-- pv_equiv track=rewrite | github.com/mh70cz/mypy | challenges/pybites/bite_179.py | _detect_strings
-- ===== SOURCE A (Python) =====
-- def _detect_strings(txt):
--     q_idx  = []
--     idx = 0
--     while idx < len(txt):
--         try:
--             idx = txt.index("'", idx)
--         except ValueError:
--             break
--         if (idx > 0) and (txt[idx-1] == "\\"):
--             idx += 1
--             continue
--         q_idx.append(idx)
--         idx += 1
--
--     q_idx_len = len(q_idx)
--     #assert q_idx_len % 2 == 0 # does not work with " ' "
--
--     return list(zip(q_idx[::2],q_idx[1::2]))
-- ===== SOURCE B (Python) =====
-- def _detect_strings(txt):
--     pending = None
--     pairs = []
--     for i, c in enumerate(txt):
--         if c == "'" and (i == 0 or txt[i - 1] != "\\"):
--             if pending is None:
--                 pending = i
--             else:
--                 pairs.append((pending, i))
--                 pending = None
--     return pairs
-- ===== Notes on version B (the rewrite author's own statement) =====
-- stated objective: simpler
-- what changed: A's index()-jumping while loop that collects all quote positions and then pairs them via [::2]/[1::2] slices and zip is replaced by a single pass over enumerate(txt) with one pending-open-quote variable that emits a pair as soon as the closing quote is seen (an unmatched trailing quote is naturally left unemitted, matching zip's truncation).
import Mathlib
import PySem

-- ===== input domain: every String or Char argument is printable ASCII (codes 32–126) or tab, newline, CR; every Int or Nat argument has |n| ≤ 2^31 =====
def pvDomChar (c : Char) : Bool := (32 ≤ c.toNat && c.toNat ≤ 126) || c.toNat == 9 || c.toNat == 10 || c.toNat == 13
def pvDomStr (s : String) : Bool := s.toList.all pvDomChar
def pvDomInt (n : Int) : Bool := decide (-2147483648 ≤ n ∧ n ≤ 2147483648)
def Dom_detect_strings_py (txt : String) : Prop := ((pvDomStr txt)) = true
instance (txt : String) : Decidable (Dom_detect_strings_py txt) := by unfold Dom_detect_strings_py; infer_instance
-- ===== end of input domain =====

-- B replaces A's index-jumping while loop plus even/odd slice zip by one pass over
-- enumerate(txt) with a single pending-open-quote state (objective: simpler).

-- ===== PORT A =====
-- termination fact for A's while loop: a found quote index is ≥ the search start and < the length
theorem pvFindFacts (txt : String) (idx : Nat) (h : (idx : Int) < PySem.Str.len txt)
    (hj : PySem.Str.findFrom txt "'" (idx : Int) none ≠ -1) :
    idx ≤ (PySem.Str.findFrom txt "'" (idx : Int) none).toNat ∧
      (PySem.Str.findFrom txt "'" (idx : Int) none).toNat < txt.toList.length := by
  simp only [PySem.Str.findFrom_eq, PySem.Str.len_eq,
    show "'".toList = ['\''] from rfl] at hj h ⊢
  have hk : idx ≤ txt.toList.length := by omega
  obtain ⟨h1, h2, _⟩ := PySem.Chars.findFrom_natCast_spec txt.toList ['\''] idx hk hj
  rcases List.cons_prefix_iff.mp h2 with ⟨t, ht, -⟩
  have hlen : (PySem.Chars.findFrom txt.toList ['\''] (↑idx) none).toNat < txt.toList.length := by
    have hlt := congrArg List.length ht
    rw [List.length_drop, List.length_cons] at hlt
    omega
  exact ⟨by omega, hlen⟩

-- -- --

In the listing above, find the line containing "#assert q_idx_len %" and the line containing "-- stated objective: simpler", then quote both, plus every line between them, exactly as written.

[Answer space]:
--     #assert q_idx_len % 2 == 0 # does not work with " ' "
--
--     return list(zip(q_idx[::2],q_idx[1::2]))
-- ===== SOURCE B (Python) =====
-- def _detect_strings(txt):
--     pending = None
--     pairs = []
--     for i, c in enumerate(txt):
--         if c == "'" and (i == 0 or txt[i - 1] != "\\"):
--             if pending is None:
--                 pending = i
--             else:
--                 pairs.append((pending, i))
--                 pending = None
--     return pairs
-- ===== Notes on version B (the rewrite author's own statement) =====
-- stated objective: simpler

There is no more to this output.